Try it — Please output exactly the part of the records below that opens with the line containing "theorem main_aux : ∀" and closes with the line containing "exact main_eq tags", both lines included, and nothing else.

Input for this task —
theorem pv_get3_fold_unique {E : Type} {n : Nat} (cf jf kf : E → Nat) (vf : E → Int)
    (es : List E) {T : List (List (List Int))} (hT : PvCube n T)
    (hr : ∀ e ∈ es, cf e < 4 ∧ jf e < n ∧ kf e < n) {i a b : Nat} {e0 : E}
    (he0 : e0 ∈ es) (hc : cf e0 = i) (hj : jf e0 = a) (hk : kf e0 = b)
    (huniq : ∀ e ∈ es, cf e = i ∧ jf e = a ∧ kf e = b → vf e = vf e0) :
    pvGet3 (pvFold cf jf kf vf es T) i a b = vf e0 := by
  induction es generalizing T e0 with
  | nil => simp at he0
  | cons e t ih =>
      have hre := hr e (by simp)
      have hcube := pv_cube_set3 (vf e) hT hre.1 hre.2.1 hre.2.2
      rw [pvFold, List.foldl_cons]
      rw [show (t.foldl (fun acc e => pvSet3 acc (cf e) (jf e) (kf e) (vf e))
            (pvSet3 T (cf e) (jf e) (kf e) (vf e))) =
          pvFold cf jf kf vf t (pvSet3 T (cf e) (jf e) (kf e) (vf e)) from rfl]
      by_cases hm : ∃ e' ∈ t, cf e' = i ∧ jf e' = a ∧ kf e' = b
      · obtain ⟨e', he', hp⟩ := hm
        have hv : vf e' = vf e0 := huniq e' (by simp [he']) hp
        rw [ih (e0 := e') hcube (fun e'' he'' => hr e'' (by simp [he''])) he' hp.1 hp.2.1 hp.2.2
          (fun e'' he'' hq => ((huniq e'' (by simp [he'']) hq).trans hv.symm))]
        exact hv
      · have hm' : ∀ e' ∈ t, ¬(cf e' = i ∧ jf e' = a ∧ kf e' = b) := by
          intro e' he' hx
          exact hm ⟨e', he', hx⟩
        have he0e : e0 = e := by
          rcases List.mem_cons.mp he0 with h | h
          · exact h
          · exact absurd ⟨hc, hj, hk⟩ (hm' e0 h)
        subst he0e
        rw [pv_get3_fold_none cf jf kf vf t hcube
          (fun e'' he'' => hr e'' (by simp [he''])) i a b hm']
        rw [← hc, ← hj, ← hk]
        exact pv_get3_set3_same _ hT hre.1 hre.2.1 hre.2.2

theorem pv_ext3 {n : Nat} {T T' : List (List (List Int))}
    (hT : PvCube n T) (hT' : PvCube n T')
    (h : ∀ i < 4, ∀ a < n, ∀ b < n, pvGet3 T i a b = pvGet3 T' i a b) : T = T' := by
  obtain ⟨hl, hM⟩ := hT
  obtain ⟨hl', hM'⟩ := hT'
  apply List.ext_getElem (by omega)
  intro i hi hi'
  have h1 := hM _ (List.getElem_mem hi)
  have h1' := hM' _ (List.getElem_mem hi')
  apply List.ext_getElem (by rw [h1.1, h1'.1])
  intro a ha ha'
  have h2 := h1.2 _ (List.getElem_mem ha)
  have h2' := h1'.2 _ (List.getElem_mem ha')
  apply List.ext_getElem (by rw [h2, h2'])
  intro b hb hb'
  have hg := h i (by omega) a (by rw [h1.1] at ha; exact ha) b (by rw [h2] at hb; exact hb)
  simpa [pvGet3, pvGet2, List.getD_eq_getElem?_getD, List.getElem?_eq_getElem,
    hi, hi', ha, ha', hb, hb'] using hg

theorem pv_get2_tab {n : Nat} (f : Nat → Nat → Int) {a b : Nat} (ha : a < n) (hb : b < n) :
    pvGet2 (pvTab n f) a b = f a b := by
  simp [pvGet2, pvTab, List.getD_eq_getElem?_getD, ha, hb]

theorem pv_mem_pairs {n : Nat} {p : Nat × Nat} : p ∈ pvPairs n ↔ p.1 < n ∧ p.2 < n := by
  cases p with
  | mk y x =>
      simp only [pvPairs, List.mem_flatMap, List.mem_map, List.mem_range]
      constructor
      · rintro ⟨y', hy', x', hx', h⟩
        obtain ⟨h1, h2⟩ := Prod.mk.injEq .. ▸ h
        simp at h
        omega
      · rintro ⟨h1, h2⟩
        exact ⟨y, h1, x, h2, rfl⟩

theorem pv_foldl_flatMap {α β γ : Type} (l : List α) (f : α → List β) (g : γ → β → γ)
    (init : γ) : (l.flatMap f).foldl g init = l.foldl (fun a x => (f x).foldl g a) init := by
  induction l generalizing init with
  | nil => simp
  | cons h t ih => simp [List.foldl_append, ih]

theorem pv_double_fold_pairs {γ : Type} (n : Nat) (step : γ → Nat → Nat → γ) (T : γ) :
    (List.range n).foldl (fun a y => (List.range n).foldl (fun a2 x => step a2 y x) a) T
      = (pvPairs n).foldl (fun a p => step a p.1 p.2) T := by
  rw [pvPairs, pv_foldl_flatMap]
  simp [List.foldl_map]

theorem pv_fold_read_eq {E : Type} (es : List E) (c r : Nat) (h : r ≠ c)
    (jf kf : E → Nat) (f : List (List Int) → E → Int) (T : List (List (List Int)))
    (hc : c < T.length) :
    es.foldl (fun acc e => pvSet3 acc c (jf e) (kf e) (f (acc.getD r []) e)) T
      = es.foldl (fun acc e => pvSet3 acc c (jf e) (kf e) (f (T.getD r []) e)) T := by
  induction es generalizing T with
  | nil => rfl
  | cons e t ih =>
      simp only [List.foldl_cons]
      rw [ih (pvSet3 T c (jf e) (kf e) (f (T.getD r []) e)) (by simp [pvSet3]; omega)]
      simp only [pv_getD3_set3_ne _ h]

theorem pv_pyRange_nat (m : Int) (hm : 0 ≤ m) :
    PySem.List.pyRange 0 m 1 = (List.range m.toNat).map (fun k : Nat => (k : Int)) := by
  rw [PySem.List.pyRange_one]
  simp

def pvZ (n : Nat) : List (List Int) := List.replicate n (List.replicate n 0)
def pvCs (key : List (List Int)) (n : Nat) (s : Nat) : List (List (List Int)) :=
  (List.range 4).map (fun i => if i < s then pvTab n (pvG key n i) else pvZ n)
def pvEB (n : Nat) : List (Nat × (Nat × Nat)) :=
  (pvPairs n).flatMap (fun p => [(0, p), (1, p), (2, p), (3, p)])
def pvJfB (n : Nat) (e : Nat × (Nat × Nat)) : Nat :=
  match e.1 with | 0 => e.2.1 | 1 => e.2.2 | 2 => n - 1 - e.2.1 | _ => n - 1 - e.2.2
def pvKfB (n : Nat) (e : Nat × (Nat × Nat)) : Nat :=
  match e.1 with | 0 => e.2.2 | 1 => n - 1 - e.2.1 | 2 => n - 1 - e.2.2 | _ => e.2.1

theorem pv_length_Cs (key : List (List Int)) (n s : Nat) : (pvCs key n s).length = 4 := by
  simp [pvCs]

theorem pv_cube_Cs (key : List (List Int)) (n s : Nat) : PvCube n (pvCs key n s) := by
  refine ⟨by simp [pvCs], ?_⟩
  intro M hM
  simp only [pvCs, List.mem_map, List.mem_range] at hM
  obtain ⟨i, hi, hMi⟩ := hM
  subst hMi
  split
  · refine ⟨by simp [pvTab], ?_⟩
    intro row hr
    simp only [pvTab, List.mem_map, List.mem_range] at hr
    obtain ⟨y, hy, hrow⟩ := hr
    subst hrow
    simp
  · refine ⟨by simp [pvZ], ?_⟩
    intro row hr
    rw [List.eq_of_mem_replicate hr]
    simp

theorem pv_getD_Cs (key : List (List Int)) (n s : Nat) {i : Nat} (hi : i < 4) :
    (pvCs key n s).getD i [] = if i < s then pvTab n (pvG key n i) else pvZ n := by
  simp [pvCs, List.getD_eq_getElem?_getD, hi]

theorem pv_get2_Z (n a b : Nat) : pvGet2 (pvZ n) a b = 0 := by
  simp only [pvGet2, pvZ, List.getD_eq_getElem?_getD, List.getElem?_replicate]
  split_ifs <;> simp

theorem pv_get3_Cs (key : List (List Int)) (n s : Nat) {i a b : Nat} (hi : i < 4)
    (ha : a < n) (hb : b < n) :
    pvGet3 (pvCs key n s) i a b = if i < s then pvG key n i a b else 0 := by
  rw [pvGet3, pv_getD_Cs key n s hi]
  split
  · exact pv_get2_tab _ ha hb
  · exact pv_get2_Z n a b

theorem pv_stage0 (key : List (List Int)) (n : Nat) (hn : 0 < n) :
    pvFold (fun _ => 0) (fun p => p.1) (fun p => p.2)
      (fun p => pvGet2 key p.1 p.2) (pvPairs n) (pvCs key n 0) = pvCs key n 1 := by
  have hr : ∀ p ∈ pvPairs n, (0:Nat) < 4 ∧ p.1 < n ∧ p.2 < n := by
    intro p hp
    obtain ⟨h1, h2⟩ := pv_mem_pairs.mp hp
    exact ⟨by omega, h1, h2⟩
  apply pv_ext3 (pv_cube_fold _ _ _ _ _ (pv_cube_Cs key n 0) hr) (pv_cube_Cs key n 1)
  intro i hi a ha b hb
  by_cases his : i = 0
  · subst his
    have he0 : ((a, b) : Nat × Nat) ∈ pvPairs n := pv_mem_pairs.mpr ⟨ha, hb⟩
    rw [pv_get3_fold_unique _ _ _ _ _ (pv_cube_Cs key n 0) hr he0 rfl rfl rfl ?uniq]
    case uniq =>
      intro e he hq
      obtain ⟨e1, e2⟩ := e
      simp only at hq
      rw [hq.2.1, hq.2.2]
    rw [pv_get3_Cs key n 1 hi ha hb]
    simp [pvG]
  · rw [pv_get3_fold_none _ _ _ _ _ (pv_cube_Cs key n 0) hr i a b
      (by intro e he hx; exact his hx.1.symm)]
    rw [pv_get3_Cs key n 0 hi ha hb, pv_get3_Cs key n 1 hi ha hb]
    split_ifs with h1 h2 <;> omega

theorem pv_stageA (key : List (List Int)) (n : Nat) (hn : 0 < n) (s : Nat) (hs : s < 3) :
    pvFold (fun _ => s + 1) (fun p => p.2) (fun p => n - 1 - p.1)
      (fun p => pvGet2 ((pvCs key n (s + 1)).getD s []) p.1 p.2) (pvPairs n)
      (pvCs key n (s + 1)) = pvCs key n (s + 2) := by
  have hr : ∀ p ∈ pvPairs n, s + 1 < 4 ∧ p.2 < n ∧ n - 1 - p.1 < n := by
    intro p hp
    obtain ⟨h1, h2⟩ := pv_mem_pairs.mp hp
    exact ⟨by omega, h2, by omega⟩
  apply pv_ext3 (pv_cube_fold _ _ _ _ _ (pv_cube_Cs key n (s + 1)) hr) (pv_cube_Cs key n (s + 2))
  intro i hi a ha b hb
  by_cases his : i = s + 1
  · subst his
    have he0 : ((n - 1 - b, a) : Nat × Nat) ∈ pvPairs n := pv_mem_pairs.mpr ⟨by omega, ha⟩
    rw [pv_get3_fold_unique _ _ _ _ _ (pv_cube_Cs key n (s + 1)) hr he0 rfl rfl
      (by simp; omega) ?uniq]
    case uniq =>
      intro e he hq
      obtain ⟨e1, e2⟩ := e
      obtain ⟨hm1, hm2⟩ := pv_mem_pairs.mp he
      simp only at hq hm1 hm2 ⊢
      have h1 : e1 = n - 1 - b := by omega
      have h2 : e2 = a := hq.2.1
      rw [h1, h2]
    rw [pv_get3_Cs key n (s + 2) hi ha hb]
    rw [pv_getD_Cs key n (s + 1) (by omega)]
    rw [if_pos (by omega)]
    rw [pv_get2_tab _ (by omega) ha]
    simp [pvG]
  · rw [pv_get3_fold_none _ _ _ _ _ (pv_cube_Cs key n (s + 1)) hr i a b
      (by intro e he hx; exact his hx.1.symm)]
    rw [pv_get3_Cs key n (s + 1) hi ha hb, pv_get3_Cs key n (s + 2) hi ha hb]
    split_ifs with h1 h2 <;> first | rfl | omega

---

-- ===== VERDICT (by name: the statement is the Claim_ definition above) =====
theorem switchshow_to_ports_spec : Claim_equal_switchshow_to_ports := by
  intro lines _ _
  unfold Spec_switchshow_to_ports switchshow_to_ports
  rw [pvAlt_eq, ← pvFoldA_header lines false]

* * *

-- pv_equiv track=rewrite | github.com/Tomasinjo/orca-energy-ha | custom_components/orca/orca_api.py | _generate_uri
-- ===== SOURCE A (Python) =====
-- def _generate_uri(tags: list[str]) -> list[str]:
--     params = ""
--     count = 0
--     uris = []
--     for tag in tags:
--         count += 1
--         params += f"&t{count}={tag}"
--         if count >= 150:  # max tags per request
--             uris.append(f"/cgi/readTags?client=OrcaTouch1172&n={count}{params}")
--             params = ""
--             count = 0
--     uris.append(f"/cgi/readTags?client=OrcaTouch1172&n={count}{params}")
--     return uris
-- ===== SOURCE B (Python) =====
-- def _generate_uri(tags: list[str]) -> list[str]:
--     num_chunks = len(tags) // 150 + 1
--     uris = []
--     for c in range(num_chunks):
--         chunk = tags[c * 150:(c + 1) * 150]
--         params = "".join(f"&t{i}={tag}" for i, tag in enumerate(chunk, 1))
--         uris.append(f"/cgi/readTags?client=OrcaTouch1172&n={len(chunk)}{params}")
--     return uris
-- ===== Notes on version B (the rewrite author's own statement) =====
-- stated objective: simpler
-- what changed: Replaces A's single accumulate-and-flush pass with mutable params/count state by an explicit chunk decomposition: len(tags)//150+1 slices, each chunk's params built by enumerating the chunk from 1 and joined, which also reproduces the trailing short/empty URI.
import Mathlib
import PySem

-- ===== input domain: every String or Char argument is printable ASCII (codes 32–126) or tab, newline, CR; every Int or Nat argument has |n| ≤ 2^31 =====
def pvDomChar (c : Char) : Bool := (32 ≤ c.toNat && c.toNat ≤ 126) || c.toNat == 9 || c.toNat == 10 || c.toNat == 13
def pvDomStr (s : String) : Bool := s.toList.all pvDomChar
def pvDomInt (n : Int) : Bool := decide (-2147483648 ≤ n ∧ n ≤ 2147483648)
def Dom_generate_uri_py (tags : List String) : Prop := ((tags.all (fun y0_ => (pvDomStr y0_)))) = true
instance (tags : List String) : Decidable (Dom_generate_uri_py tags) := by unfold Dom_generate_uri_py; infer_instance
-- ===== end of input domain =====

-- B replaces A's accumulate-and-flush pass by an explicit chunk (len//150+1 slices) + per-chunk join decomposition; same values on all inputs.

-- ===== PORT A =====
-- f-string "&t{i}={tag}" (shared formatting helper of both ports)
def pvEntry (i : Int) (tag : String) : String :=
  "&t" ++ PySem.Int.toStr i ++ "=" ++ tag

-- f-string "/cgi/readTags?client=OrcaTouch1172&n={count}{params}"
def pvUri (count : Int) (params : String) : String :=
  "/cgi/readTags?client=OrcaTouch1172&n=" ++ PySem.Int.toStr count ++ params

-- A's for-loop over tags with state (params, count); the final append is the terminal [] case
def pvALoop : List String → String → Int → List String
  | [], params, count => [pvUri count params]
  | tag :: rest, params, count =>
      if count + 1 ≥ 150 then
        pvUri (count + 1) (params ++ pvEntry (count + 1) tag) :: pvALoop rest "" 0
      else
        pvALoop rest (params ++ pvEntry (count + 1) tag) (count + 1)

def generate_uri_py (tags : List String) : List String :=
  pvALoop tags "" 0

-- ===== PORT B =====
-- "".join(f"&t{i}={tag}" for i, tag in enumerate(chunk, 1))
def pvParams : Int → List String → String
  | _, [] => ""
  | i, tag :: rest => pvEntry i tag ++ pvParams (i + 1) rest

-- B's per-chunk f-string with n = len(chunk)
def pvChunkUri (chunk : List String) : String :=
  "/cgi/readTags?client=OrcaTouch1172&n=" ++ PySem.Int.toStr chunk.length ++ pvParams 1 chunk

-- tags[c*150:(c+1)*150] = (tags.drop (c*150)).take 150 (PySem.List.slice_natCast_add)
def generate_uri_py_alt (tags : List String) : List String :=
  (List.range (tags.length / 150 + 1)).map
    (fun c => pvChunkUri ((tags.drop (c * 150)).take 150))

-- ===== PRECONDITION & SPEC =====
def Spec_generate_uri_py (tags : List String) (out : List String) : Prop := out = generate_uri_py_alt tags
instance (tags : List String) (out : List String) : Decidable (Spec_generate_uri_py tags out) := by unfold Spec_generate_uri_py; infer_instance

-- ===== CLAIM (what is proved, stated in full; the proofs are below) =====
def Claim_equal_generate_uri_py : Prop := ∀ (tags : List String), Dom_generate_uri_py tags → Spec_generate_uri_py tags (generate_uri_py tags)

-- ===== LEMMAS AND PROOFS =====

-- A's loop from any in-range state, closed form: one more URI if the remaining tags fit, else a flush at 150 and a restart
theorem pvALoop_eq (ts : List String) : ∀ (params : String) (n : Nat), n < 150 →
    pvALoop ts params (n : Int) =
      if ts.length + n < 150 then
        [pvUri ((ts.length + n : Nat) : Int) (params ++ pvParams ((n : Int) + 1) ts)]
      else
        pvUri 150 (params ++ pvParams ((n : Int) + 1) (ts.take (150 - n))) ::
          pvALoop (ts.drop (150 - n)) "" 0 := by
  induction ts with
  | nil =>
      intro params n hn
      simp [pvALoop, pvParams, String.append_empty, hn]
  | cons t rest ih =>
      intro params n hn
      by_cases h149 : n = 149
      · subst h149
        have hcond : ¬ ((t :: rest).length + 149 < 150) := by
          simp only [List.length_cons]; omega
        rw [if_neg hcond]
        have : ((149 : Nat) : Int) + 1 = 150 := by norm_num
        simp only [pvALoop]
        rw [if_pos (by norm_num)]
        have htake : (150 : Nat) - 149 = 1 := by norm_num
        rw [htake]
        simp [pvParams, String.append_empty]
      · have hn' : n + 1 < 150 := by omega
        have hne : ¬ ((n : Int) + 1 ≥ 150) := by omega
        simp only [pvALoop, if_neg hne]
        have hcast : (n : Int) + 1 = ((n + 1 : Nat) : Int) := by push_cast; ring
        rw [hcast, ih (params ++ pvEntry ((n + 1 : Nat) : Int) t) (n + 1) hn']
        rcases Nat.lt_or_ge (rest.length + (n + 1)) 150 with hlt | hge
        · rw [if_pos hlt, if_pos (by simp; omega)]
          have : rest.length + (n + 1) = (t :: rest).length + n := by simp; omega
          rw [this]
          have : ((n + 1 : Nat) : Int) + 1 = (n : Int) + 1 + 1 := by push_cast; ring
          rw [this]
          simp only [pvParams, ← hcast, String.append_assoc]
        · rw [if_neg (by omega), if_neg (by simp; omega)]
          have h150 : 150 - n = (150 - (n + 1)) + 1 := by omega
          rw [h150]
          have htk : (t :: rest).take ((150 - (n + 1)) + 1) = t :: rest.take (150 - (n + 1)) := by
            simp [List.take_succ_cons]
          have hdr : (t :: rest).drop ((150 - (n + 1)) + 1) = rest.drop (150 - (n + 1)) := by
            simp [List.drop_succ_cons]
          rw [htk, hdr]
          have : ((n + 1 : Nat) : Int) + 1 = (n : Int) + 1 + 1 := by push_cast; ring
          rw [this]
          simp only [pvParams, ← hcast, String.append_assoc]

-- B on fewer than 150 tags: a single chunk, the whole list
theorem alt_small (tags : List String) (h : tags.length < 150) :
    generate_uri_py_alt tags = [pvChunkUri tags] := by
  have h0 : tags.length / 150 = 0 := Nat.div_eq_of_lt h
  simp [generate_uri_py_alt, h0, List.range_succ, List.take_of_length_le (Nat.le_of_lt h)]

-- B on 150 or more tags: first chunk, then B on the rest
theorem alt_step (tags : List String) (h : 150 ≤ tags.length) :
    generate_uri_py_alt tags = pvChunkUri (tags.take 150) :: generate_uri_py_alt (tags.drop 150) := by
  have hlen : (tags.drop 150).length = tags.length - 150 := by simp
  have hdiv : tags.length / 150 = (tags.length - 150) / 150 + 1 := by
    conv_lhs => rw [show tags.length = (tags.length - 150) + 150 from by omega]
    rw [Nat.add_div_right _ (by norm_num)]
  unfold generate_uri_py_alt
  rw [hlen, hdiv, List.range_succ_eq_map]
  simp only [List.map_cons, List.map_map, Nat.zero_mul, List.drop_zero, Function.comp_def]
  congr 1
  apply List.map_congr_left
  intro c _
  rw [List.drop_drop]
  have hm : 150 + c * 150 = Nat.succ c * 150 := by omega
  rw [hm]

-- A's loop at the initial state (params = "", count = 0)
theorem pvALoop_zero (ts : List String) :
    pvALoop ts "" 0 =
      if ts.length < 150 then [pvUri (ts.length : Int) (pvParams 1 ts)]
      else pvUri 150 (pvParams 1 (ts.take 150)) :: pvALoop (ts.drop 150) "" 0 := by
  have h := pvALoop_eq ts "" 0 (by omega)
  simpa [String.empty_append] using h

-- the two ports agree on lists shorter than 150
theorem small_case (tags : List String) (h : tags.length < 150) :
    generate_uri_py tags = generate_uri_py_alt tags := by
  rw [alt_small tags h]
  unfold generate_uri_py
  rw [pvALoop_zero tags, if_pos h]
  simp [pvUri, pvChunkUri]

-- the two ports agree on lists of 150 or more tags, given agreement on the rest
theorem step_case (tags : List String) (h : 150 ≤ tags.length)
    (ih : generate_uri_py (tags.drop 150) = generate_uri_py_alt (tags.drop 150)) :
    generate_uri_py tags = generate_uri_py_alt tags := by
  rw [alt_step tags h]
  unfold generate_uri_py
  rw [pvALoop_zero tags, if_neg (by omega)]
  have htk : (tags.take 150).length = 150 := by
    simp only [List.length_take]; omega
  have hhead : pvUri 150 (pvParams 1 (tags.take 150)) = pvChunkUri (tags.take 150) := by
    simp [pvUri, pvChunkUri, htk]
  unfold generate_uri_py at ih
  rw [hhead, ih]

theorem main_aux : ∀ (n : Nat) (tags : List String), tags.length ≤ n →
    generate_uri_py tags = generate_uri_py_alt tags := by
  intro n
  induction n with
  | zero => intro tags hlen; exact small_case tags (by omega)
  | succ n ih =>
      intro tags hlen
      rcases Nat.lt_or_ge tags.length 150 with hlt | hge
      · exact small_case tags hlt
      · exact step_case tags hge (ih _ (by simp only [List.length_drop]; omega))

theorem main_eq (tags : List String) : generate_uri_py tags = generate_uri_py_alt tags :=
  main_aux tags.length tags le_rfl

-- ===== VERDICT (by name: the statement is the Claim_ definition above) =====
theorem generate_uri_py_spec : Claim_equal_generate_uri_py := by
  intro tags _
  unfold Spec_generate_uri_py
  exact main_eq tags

Answer for the task —
theorem main_aux : ∀ (n : Nat) (tags : List String), tags.length ≤ n →
    generate_uri_py tags = generate_uri_py_alt tags := by
  intro n
  induction n with
  | zero => intro tags hlen; exact small_case tags (by omega)
  | succ n ih =>
      intro tags hlen
      rcases Nat.lt_or_ge tags.length 150 with hlt | hge
      · exact small_case tags hlt
      · exact step_case tags hge (ih _ (by simp only [List.length_drop]; omega))

theorem main_eq (tags : List String) : generate_uri_py tags = generate_uri_py_alt tags :=
  main_aux tags.length tags le_rfl

-- ===== VERDICT (by name: the statement is the Claim_ definition above) =====
theorem generate_uri_py_spec : Claim_equal_generate_uri_py := by
  intro tags _
  unfold Spec_generate_uri_py
  exact main_eq tags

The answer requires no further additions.